> [DATA]
-- pv_equiv track=rewrite | github.com/plataformasindigenas/boeenomoto | scripts/migrate_encyclopedia_to_yaml.py | _repair_missing_commas
-- ===== SOURCE A (Python) =====
-- def _repair_missing_commas(text: str) -> str:
--     result: list[str] = []
--     in_string = False
--     escape = False
--
--     for i, ch in enumerate(text):
--         result.append(ch)
--
--         if in_string:
--             if escape:
--                 escape = False
--             elif ch == "\\":
--                 escape = True
--             elif ch == "\"":
--                 in_string = False
--             continue
--
--         if ch == "\"":
--             in_string = True
--             continue
--
--         if ch == "}":
--             j = i + 1
--             while j < len(text) and text[j].isspace():
--                 j += 1
--             if j < len(text) and text[j] == "{":
--                 result.append(",")
--
--     return "".join(result)
-- ===== SOURCE B (Python) =====
-- def _repair_missing_commas(text: str) -> str:
--     # Pass 1: mark each character with whether it lies inside a string literal.
--     marked = []
--     in_string = False
--     escape = False
--     for ch in text:
--         marked.append((ch, in_string))
--         if in_string:
--             if escape:
--                 escape = False
--             elif ch == "\\":
--                 escape = True
--             elif ch == "\"":
--                 in_string = False
--         elif ch == "\"":
--             in_string = True
--     # Pass 2: right-to-left, carry a flag "the next non-space character is '{'".
--     out = []
--     brace_ahead = False
--     for ch, inside in reversed(marked):
--         if ch == "}" and not inside and brace_ahead:
--             out.append(",")
--         out.append(ch)
--         if ch == "{":
--             brace_ahead = True
--         elif not ch.isspace():
--             brace_ahead = False
--     out.reverse()
--     return "".join(out)
-- ===== Notes on version B (the rewrite author's own statement) =====
-- stated objective: alternative
-- what changed: Replaced A's single pass with an in-loop forward whitespace lookahead by a two-pass scheme: pass 1 marks each character with its in-string state, pass 2 scans right-to-left carrying a boolean flag meaning the nearest following non-whitespace character is an opening brace, so commas are inserted without any forward scanning.
import Mathlib
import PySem

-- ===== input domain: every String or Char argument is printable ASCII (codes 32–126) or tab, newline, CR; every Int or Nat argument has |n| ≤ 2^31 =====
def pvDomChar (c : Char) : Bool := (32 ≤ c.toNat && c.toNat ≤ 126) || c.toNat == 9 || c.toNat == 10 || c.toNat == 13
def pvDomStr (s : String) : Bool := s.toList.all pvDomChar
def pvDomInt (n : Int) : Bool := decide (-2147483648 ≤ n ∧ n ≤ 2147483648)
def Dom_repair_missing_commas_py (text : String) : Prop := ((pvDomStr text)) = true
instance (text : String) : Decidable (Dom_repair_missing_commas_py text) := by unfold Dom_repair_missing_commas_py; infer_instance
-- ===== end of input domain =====

-- B replaces A's in-loop forward whitespace lookahead by a two-pass scheme (mark in-string state,
-- then scan right-to-left carrying a brace-ahead flag); objective: alternative.


-- ===== PORT A =====
-- `while j < len(text) and text[j].isspace(): j += 1`
def pvSkipWs (tl : List Char) (j : Nat) : Nat :=
  if h : j < tl.length then
    if PySem.Chars.isspace tl[j] then pvSkipWs tl (j + 1) else j
  else j
termination_by tl.length - j

-- `enumerate(text)` (indices as Nat; Python's indices here are the nonnegative positions 0..len-1)
def pvEnum (i : Nat) : List Char → List (Nat × Char)
  | [] => []
  | c :: r => (i, c) :: pvEnum (i + 1) r

-- one iteration of A's `for i, ch in enumerate(text)` body over state (result, in_string, escape)
def pvAStep (tl : List Char) (st : List Char × Bool × Bool) (ic : Nat × Char) :
    List Char × Bool × Bool :=
  let result := st.1 ++ [ic.2]
  let in_string := st.2.1
  let escape := st.2.2
  if in_string then
    if escape then (result, true, false)
    else if ic.2 = '\\' then (result, true, true)
    else if ic.2 = '"' then (result, false, escape)
    else (result, true, escape)
  else if ic.2 = '"' then (result, true, escape)
  else if ic.2 = '}' then
    let j := pvSkipWs tl (ic.1 + 1)
    -- `j < len(text) and text[j] == "{"` expressed via optional indexing (exact: tl[j]? = some c ↔ j < len ∧ tl[j] = c)
    if tl[j]? = some '{' then (result ++ [','], false, escape)
    else (result, false, escape)
  else (result, false, escape)

def repair_missing_commas_py (text : String) : String :=
  let tl := text.toList
  String.mk ((pvEnum 0 tl).foldl (pvAStep tl) ([], false, false)).1

-- ===== PORT B =====
-- pass 1 body: append (ch, in_string) then update the string state exactly as A's state machine does
def pvMaskStep (st : List (Char × Bool) × Bool × Bool) (ch : Char) :
    List (Char × Bool) × Bool × Bool :=
  let m := st.1 ++ [(ch, st.2.1)]
  let in_string := st.2.1
  let escape := st.2.2
  if in_string then
    if escape then (m, true, false)
    else if ch = '\\' then (m, true, true)
    else if ch = '"' then (m, false, escape)
    else (m, true, escape)
  else if ch = '"' then (m, true, escape)
  else (m, false, escape)

-- pass 2 body: right-to-left over the marked list with the `brace_ahead` flag
def pvOutStep (st : List Char × Bool) (p : Char × Bool) : List Char × Bool :=
  let out := if p.1 = '}' ∧ p.2 = false ∧ st.2 = true then st.1 ++ [','] else st.1
  let out := out ++ [p.1]
  let brace := if p.1 = '{' then true else if PySem.Chars.isspace p.1 then st.2 else false
  (out, brace)

def repair_missing_commas_py_alt (text : String) : String :=
  let marked := (text.toList.foldl pvMaskStep ([], false, false)).1
  let second := marked.reverse.foldl pvOutStep ([], false)
  String.mk second.1.reverse

-- ===== PRECONDITION & SPEC =====
def Spec_repair_missing_commas_py (text : String) (out : String) : Prop := out = repair_missing_commas_py_alt text
instance (text : String) (out : String) : Decidable (Spec_repair_missing_commas_py text out) := by unfold Spec_repair_missing_commas_py; infer_instance

-- ===== CLAIM (what is proved, stated in full; the proofs are below) =====
def Claim_equal_repair_missing_commas_py : Prop := ∀ (text : String), Dom_repair_missing_commas_py text → Spec_repair_missing_commas_py text (repair_missing_commas_py text)

-- ===== LEMMAS AND PROOFS =====

-- common normal form of both programs: structural state machine, comma decided by dropWhile on the suffix
def pvNorm : Bool → Bool → List Char → List Char
  | _, _, [] => []
  | true, esc, c :: r =>
      c :: (if esc then pvNorm true false r
            else if c = '\\' then pvNorm true true r
            else if c = '"' then pvNorm false esc r
            else pvNorm true esc r)
  | false, esc, c :: r =>
      if c = '"' then c :: pvNorm true esc r
      else if c = '}' ∧ ((r.dropWhile PySem.Chars.isspace).head? = some '{') then
        c :: ',' :: pvNorm false esc r
      else c :: pvNorm false esc r

lemma skipWs_drop (tl : List Char) (j : Nat) :
    tl.drop (pvSkipWs tl j) = (tl.drop j).dropWhile PySem.Chars.isspace := by
  fun_induction pvSkipWs tl j with
  | case1 j h hsp ih =>
    rw [ih, List.drop_eq_getElem_cons h, List.dropWhile_cons, if_pos hsp]
  | case2 j h hsp =>
    rw [List.drop_eq_getElem_cons h, List.dropWhile_cons, if_neg hsp,
        ← List.drop_eq_getElem_cons h]
  | case3 j h =>
    rw [List.drop_eq_nil_of_le (by omega)]
    simp

lemma A_fold (tl : List Char) :
    ∀ (r : List Char) (i : Nat) (acc : List Char) (inS esc : Bool), tl.drop i = r →
      ((pvEnum i r).foldl (pvAStep tl) (acc, inS, esc)).1 = acc ++ pvNorm inS esc r := by
  intro r
  induction r with
  | nil => intro i acc inS esc _; simp [pvEnum, pvNorm]
  | cons c r ih =>
    intro i acc inS esc h
    have hdrop : tl.drop (i + 1) = r := by
      rw [← List.drop_drop, h]; rfl
    have hget : tl[pvSkipWs tl (i + 1)]? = (r.dropWhile PySem.Chars.isspace).head? := by
      rw [← List.head?_drop, skipWs_drop, hdrop]
    simp only [pvEnum, List.foldl_cons, pvAStep]
    cases inS with
    | true =>
      cases esc with
      | true => simp only [if_pos trivial]
                rw [ih _ _ _ _ hdrop]; simp [pvNorm]
      | false =>
        by_cases hb : c = '\\'
        · simp only [hb]; rw [ih _ _ _ _ hdrop]; simp [pvNorm]
        · by_cases hq : c = '"'
          · simp only [hq]; rw [ih _ _ _ _ hdrop]; simp [pvNorm]
          · simp only [if_neg hb, if_neg hq]; rw [ih _ _ _ _ hdrop]; simp [pvNorm, hb, hq]
    | false =>
      by_cases hq : c = '"'
      · simp only [hq]; rw [ih _ _ _ _ hdrop]; simp [pvNorm]
      · by_cases hr : c = '}'
        · subst hr
          simp only [if_neg hq]
          rw [hget]
          by_cases hl : (r.dropWhile PySem.Chars.isspace).head? = some '{'
          · rw [if_pos hl, ih _ _ _ _ hdrop]
            simp [pvNorm, hq, hl]
          · rw [if_neg hl, ih _ _ _ _ hdrop]
            simp [pvNorm, hq, hl]
        · simp only [if_neg hq, if_neg hr]; rw [ih _ _ _ _ hdrop]
          simp [pvNorm, hq, hr]

def pvMask : Bool → Bool → List Char → List (Char × Bool)
  | _, _, [] => []
  | true, esc, c :: r =>
      (c, true) :: (if esc then pvMask true false r
                    else if c = '\\' then pvMask true true r
                    else if c = '"' then pvMask false esc r
                    else pvMask true esc r)
  | false, esc, c :: r =>
      (c, false) :: (if c = '"' then pvMask true esc r else pvMask false esc r)

def pvFlag (l : List (Char × Bool)) : Bool :=
  decide (((l.map Prod.fst).dropWhile PySem.Chars.isspace).head? = some '{')

def pvEmit : List (Char × Bool) → List Char
  | [] => []
  | (c, ins) :: r => (if c = '}' ∧ ins = false ∧ pvFlag r = true then [c, ','] else [c]) ++ pvEmit r

lemma mask_fold : ∀ (l : List Char) (acc : List (Char × Bool)) (s e : Bool),
    (l.foldl pvMaskStep (acc, s, e)).1 = acc ++ pvMask s e l := by
  intro l
  induction l with
  | nil => intro acc s e; simp [pvMask]
  | cons c r ih =>
    intro acc s e
    simp only [List.foldl_cons, pvMaskStep]
    cases s <;> cases e <;> split_ifs <;> simp_all [pvMask]

lemma flag_cons (c : Char) (ins : Bool) (r : List (Char × Bool)) :
    pvFlag ((c, ins) :: r)
      = if c = '{' then true else if PySem.Chars.isspace c then pvFlag r else false := by
  unfold pvFlag
  simp only [List.map_cons, List.dropWhile_cons]
  by_cases hs : PySem.Chars.isspace c
  · have hc : c ≠ '{' := by rintro rfl; exact absurd hs (by decide)
    simp [hs, hc]
  · simp only [hs, Bool.false_eq_true, if_false, List.head?_cons]
    by_cases hc : c = '{' <;> simp [hc]

lemma out_foldr : ∀ (l : List (Char × Bool)) (acc : List Char),
    l.foldr (fun x a => pvOutStep a x) (acc, false) = (acc ++ (pvEmit l).reverse, pvFlag l) := by
  intro l
  induction l with
  | nil => intro acc; simp [pvEmit, pvFlag]
  | cons p r ih =>
    intro acc
    obtain ⟨c, ins⟩ := p
    rw [List.foldr_cons, ih]
    simp only [pvOutStep, pvEmit, flag_cons]
    by_cases h : c = '}' ∧ ins = false ∧ pvFlag r = true
    · obtain ⟨rfl, rfl, hf⟩ := h
      simp [hf, List.append_assoc]
    · simp only [if_neg h, Prod.mk.injEq]
      exact ⟨by simp [List.append_assoc], trivial⟩

lemma mask_fst : ∀ (l : List Char) (s e : Bool), (pvMask s e l).map Prod.fst = l := by
  intro l
  induction l with
  | nil => intro s e; cases s <;> simp [pvMask]
  | cons c r ih =>
    intro s e
    cases s <;> cases e <;> simp only [pvMask] <;> split_ifs <;> simp [ih]

lemma flag_mask (r : List Char) (s e : Bool) :
    pvFlag (pvMask s e r) = decide ((r.dropWhile PySem.Chars.isspace).head? = some '{') := by
  unfold pvFlag
  rw [mask_fst]

lemma emit_mask : ∀ (l : List Char) (s e : Bool), pvEmit (pvMask s e l) = pvNorm s e l := by
  intro l
  induction l with
  | nil => intro s e; cases s <;> simp [pvMask, pvNorm, pvEmit]
  | cons c r ih =>
    intro s e
    cases s with
    | true =>
      simp only [pvMask, pvNorm]
      split_ifs <;> simp [pvEmit, ih]
    | false =>
      simp only [pvMask, pvNorm]
      by_cases hq : c = '"'
      · simp [hq, pvEmit, ih]
      · by_cases hr : c = '}'
        · subst hr
          simp only [if_neg hq, pvEmit, flag_mask]
          by_cases hl : (r.dropWhile PySem.Chars.isspace).head? = some '{'
          · simp [hl, ih]
          · simp [hl, ih]
        · simp [hq, hr, pvEmit, ih, flag_mask]

-- ===== VERDICT (by name: the statement is the Claim_ definition above) =====
theorem repair_missing_commas_py_spec : Claim_equal_repair_missing_commas_py := by
  intro text _
  show String.mk ((pvEnum 0 text.toList).foldl (pvAStep text.toList) ([], false, false)).1
      = String.mk ((text.toList.foldl pvMaskStep ([], false, false)).1.reverse.foldl pvOutStep ([], false)).1.reverse
  rw [A_fold text.toList text.toList 0 [] false false rfl]
  rw [mask_fold text.toList [] false false, List.foldl_reverse]
  simp only [List.nil_append]
  rw [out_foldr (pvMask false false text.toList) [], emit_mask]
  simp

> [ABOUT THIS EXERCISE]
In the listing above, find the line with "[if_neg hl, ih _ _ _ _ hdrop]" and the line with "(c, false) :: (if". Output those two lines and every line between them, exactly as written.

> [RESULT OF THE TASK]
          · rw [if_neg hl, ih _ _ _ _ hdrop]
            simp [pvNorm, hq, hl]
        · simp only [if_neg hq, if_neg hr]; rw [ih _ _ _ _ hdrop]
          simp [pvNorm, hq, hr]

def pvMask : Bool → Bool → List Char → List (Char × Bool)
  | _, _, [] => []
  | true, esc, c :: r =>
      (c, true) :: (if esc then pvMask true false r
                    else if c = '\\' then pvMask true true r
                    else if c = '"' then pvMask false esc r
                    else pvMask true esc r)
  | false, esc, c :: r =>
      (c, false) :: (if c = '"' then pvMask true esc r else pvMask false esc r)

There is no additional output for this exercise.